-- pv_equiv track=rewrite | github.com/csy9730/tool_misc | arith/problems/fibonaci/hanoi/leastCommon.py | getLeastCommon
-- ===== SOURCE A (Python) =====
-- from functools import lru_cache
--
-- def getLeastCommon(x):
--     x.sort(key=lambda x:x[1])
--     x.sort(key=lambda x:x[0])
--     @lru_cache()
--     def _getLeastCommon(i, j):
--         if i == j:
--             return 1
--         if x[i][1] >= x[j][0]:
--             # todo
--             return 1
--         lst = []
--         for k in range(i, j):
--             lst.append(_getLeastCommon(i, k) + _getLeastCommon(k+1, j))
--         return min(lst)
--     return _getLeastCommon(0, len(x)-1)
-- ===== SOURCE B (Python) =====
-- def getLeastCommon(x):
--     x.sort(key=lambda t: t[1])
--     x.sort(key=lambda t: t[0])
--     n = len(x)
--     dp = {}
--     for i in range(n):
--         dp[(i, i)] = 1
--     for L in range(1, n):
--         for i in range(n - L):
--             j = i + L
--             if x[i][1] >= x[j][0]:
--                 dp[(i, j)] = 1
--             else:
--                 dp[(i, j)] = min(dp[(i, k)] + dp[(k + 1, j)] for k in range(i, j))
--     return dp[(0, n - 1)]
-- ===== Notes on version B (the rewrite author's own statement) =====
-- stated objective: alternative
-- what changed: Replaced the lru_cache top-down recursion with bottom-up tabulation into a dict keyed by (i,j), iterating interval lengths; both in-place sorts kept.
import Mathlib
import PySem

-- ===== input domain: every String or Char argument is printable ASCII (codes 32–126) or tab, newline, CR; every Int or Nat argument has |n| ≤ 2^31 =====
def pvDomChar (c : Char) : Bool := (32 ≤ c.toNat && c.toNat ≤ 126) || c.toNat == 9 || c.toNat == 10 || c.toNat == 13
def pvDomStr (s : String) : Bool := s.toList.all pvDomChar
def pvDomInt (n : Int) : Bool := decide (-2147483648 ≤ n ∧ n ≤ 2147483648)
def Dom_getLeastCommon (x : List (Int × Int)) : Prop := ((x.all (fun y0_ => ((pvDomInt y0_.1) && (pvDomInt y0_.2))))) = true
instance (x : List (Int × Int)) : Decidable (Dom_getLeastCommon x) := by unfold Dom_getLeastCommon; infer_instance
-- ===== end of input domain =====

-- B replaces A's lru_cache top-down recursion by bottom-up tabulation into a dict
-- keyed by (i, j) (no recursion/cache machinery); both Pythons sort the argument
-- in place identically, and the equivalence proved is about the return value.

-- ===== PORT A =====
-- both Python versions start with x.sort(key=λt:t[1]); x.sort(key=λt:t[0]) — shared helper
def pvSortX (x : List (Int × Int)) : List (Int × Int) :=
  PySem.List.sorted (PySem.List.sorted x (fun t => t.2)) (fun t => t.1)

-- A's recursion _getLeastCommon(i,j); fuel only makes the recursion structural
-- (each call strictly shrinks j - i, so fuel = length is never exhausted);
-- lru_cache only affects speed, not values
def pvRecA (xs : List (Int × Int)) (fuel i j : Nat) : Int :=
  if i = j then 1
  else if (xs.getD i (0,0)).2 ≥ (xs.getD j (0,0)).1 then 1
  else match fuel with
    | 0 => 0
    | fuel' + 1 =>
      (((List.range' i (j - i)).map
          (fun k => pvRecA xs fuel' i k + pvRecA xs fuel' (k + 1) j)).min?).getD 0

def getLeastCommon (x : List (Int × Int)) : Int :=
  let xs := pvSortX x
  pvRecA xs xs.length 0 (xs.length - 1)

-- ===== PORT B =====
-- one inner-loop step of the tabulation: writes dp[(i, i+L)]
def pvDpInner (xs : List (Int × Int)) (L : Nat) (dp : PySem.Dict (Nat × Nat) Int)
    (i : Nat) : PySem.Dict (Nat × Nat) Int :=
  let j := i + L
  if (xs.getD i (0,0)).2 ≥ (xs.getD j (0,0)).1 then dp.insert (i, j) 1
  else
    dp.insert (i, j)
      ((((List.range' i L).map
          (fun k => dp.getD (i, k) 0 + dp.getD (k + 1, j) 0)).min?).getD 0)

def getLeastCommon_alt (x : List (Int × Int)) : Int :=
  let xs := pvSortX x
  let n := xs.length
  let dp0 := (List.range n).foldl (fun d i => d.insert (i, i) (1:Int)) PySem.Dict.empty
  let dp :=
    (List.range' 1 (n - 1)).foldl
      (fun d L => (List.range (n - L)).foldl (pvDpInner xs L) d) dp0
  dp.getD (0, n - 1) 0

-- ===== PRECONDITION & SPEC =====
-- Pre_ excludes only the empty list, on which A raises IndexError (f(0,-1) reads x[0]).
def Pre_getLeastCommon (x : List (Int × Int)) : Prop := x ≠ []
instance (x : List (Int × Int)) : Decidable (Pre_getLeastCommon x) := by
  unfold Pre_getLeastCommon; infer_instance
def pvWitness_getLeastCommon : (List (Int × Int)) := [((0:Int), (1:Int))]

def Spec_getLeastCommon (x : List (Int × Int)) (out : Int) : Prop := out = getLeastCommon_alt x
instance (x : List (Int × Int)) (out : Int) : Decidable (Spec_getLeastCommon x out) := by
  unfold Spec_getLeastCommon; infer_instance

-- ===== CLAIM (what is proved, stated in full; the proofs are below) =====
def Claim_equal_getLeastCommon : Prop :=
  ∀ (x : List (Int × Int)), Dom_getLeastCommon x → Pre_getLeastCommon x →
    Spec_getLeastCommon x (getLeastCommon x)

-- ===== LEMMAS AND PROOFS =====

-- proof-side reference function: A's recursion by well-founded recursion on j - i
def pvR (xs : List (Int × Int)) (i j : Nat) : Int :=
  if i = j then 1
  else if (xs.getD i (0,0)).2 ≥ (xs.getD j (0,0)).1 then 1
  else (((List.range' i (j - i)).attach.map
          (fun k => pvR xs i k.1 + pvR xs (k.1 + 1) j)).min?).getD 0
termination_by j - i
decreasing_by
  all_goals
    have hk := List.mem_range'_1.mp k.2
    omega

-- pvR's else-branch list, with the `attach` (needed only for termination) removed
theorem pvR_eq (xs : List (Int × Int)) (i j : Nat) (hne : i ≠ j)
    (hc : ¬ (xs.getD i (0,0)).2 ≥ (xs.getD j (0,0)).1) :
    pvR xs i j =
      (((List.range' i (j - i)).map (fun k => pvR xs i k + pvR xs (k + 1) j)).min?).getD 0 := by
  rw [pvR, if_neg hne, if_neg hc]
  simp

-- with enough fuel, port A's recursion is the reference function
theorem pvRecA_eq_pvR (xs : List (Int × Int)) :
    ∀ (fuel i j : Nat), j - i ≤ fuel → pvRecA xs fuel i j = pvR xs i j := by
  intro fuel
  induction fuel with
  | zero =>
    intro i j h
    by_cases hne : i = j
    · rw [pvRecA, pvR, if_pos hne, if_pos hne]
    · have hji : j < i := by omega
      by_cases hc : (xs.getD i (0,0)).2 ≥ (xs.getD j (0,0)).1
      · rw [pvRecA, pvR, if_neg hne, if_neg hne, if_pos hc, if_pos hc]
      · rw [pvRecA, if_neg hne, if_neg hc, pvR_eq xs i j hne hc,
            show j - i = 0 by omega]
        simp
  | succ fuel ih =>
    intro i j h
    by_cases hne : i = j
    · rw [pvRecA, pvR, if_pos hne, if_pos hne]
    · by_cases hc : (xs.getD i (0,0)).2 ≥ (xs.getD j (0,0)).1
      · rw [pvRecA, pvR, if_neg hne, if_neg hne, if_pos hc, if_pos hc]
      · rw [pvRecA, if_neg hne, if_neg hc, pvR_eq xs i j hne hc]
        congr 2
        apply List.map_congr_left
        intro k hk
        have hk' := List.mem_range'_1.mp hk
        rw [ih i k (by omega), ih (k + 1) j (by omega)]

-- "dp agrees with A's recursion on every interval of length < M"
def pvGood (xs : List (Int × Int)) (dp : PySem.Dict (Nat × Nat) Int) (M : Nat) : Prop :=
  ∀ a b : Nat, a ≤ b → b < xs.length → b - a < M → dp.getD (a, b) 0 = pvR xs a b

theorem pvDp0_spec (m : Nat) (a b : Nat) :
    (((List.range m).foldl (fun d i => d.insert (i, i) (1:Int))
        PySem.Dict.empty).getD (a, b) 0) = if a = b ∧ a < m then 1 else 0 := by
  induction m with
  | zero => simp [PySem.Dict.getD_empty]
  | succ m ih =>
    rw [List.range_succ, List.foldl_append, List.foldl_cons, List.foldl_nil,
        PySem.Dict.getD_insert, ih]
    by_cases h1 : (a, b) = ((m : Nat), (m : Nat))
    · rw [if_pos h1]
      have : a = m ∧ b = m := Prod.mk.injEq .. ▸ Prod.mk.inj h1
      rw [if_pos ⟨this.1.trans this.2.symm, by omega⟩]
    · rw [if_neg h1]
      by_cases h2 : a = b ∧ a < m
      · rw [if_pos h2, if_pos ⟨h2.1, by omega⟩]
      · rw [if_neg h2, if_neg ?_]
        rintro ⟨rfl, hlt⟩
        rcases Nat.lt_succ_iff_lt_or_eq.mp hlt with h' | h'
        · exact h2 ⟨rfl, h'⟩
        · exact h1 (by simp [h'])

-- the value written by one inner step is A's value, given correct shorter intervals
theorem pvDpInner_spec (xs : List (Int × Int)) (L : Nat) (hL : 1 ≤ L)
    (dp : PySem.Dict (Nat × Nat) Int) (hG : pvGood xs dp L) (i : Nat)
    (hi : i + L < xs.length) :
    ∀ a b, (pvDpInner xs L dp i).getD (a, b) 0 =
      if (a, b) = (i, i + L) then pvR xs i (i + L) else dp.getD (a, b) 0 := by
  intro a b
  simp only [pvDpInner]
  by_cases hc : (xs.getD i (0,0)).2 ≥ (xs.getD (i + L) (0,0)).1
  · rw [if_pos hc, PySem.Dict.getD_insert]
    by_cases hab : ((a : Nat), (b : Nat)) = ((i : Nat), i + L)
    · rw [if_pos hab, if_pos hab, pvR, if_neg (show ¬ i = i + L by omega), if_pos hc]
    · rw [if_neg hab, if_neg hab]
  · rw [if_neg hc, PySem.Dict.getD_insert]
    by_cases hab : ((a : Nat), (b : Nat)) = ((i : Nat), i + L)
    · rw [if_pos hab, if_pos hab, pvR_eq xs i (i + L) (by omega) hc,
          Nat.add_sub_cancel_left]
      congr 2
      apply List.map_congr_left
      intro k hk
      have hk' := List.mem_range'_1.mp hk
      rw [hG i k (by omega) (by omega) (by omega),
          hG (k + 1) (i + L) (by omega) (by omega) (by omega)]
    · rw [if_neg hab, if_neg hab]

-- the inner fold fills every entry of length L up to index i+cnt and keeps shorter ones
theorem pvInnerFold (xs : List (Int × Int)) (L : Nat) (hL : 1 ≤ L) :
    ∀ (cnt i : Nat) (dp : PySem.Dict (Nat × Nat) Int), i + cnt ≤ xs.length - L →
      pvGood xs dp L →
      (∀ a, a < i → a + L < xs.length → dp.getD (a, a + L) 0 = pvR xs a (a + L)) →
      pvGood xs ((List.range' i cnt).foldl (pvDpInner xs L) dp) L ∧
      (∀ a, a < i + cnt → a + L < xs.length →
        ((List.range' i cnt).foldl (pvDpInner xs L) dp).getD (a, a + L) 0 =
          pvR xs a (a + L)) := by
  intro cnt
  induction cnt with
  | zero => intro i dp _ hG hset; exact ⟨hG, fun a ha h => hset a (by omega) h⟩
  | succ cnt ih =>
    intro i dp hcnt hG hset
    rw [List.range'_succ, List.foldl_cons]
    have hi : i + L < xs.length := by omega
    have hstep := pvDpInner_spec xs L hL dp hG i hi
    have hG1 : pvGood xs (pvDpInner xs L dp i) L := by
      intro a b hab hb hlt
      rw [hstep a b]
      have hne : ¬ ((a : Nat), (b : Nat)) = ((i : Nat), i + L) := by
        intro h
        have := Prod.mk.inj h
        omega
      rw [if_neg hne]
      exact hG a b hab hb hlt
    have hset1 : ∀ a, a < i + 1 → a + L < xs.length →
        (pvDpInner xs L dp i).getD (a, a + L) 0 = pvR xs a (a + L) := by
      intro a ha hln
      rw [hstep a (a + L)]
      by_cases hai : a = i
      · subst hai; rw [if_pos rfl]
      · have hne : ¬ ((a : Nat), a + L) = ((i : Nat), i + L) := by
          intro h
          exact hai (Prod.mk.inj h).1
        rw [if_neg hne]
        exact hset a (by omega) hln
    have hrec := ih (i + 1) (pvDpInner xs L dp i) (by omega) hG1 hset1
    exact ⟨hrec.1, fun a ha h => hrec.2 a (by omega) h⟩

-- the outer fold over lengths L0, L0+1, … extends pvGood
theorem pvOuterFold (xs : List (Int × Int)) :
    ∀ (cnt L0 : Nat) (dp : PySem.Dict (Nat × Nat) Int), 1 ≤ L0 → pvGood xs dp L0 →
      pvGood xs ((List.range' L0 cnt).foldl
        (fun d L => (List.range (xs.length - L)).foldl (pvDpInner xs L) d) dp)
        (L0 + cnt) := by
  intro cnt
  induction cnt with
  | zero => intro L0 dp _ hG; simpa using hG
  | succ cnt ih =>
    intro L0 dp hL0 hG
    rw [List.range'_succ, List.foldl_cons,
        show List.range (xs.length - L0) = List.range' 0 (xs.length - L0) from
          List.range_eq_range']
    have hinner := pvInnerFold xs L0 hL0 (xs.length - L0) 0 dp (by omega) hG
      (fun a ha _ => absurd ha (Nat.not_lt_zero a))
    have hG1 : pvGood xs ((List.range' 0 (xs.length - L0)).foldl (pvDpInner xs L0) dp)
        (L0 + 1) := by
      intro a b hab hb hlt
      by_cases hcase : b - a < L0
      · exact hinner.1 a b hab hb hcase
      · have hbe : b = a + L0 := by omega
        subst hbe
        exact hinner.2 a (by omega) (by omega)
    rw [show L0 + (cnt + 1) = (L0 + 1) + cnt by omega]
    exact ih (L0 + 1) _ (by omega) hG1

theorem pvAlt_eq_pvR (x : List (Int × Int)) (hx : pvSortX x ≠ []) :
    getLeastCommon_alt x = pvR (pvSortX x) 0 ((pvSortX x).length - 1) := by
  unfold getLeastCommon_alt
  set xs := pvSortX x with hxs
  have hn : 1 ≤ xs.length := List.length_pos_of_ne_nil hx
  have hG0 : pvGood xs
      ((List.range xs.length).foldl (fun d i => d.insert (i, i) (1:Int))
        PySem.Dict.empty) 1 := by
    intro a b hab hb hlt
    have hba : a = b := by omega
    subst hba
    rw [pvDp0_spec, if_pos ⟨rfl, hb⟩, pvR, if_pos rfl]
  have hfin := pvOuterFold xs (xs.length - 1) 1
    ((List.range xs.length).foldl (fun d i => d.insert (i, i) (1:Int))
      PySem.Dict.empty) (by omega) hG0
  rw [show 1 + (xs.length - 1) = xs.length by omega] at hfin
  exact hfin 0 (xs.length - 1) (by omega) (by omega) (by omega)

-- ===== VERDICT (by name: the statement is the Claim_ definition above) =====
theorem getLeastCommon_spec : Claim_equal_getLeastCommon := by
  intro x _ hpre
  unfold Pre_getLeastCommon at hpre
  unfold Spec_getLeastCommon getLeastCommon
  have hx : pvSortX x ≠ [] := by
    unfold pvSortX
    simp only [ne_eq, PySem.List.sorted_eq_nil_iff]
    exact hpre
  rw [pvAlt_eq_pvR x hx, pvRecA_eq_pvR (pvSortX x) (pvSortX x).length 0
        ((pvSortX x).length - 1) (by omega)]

☆ ☆ ☆ ☆ ☆

## Exercise brief
Return all lines of the material above in which the word "into" occurs.

## Answer to this problem
-- what changed: Replaced the lru_cache top-down recursion with bottom-up tabulation into a dict keyed by (i,j), iterating interval lengths; both in-place sorts kept.
-- B replaces A's lru_cache top-down recursion by bottom-up tabulation into a dict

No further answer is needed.